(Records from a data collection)

◇ ◇ ◇ ◇ ◇ ◇ ◇

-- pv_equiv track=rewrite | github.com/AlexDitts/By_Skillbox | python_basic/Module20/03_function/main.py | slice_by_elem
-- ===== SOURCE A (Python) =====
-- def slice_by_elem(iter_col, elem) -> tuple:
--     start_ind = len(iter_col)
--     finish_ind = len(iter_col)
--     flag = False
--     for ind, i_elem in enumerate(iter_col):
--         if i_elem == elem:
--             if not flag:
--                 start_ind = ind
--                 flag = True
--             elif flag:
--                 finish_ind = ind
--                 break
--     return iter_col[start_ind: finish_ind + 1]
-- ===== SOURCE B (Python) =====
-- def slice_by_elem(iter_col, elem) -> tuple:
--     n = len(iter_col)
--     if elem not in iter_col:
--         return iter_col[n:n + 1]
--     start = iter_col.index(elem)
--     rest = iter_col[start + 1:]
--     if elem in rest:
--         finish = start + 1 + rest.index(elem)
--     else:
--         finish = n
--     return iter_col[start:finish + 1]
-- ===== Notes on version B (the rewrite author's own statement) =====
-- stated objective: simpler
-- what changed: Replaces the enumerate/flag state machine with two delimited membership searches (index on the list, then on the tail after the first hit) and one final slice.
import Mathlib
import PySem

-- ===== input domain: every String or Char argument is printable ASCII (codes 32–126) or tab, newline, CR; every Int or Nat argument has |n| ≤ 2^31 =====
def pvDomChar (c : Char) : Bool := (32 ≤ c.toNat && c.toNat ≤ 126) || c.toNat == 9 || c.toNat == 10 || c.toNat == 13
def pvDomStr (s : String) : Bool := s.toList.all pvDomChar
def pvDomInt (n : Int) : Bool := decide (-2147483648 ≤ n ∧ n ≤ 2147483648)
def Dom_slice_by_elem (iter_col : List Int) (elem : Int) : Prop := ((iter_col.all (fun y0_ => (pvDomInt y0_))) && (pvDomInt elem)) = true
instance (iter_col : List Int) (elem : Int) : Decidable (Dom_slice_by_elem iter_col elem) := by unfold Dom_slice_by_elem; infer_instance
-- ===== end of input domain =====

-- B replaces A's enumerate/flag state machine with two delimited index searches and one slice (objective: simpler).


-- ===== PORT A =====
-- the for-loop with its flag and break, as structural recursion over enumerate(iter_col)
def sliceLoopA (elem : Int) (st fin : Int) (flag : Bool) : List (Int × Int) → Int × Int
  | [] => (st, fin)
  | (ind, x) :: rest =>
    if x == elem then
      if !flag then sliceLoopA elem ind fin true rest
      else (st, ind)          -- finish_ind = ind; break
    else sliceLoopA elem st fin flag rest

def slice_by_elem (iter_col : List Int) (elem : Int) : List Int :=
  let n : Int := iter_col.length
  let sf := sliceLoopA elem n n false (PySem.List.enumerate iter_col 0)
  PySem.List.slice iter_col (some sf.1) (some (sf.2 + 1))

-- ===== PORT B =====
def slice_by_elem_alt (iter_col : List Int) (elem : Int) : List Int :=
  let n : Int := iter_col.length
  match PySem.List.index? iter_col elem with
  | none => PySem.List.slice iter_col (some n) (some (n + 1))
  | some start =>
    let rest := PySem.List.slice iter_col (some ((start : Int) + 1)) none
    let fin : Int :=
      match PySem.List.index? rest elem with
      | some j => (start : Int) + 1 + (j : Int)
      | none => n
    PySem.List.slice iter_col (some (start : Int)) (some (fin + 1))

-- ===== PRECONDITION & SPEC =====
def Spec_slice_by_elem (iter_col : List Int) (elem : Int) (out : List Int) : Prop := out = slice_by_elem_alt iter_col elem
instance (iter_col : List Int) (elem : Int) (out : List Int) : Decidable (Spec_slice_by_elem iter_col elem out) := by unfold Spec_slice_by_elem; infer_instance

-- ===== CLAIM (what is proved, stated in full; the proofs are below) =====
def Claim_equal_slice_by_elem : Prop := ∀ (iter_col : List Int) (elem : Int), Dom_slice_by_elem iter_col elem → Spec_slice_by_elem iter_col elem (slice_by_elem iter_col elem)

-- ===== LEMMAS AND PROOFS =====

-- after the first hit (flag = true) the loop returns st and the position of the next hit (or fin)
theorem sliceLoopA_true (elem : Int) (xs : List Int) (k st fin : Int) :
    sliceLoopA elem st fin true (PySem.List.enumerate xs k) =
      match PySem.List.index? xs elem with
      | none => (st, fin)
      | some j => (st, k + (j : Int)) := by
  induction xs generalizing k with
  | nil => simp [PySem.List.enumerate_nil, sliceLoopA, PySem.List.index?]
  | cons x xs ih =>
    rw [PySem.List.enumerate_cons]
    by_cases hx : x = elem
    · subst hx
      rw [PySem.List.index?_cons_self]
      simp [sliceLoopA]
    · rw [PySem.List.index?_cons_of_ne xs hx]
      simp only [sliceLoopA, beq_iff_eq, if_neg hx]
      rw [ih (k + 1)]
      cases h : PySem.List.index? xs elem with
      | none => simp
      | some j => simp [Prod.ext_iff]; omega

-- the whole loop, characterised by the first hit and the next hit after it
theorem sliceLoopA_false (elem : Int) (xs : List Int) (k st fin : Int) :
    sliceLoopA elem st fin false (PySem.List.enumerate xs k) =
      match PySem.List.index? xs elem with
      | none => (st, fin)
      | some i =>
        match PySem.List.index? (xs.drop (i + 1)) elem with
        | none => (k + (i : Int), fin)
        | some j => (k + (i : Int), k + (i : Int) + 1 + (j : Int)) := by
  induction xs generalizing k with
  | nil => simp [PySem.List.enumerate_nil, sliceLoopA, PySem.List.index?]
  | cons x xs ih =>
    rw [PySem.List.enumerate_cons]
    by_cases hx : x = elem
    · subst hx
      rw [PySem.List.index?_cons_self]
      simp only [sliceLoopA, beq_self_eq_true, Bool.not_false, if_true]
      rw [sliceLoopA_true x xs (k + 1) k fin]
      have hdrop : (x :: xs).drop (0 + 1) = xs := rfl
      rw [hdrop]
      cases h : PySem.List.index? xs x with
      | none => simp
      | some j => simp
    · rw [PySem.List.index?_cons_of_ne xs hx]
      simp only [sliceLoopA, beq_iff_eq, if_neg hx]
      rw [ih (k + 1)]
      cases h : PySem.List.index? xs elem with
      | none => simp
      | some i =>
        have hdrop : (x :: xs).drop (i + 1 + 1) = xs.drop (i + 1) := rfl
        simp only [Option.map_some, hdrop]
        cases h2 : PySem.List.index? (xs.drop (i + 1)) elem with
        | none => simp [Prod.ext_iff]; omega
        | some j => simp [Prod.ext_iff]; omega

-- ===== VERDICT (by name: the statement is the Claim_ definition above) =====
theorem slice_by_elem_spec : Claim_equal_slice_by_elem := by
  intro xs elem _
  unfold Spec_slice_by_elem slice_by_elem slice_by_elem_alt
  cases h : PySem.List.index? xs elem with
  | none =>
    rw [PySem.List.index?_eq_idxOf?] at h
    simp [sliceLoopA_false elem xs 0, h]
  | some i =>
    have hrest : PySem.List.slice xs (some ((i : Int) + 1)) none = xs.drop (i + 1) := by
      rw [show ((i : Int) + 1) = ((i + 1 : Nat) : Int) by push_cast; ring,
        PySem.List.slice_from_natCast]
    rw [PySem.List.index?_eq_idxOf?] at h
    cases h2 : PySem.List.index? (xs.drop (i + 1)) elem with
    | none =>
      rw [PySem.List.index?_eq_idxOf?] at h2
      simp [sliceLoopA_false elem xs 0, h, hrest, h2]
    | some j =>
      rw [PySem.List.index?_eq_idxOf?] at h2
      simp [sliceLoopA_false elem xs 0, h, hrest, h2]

◇ ◇ ◇ ◇ ◇ ◇ ◇

## YOUR ASSIGNMENT
Read the data above and pull out each line that holds the string "stated".

## TASK RESULT
-- stated objective: simpler
-- ===== CLAIM (what is proved, stated in full; the proofs are below) =====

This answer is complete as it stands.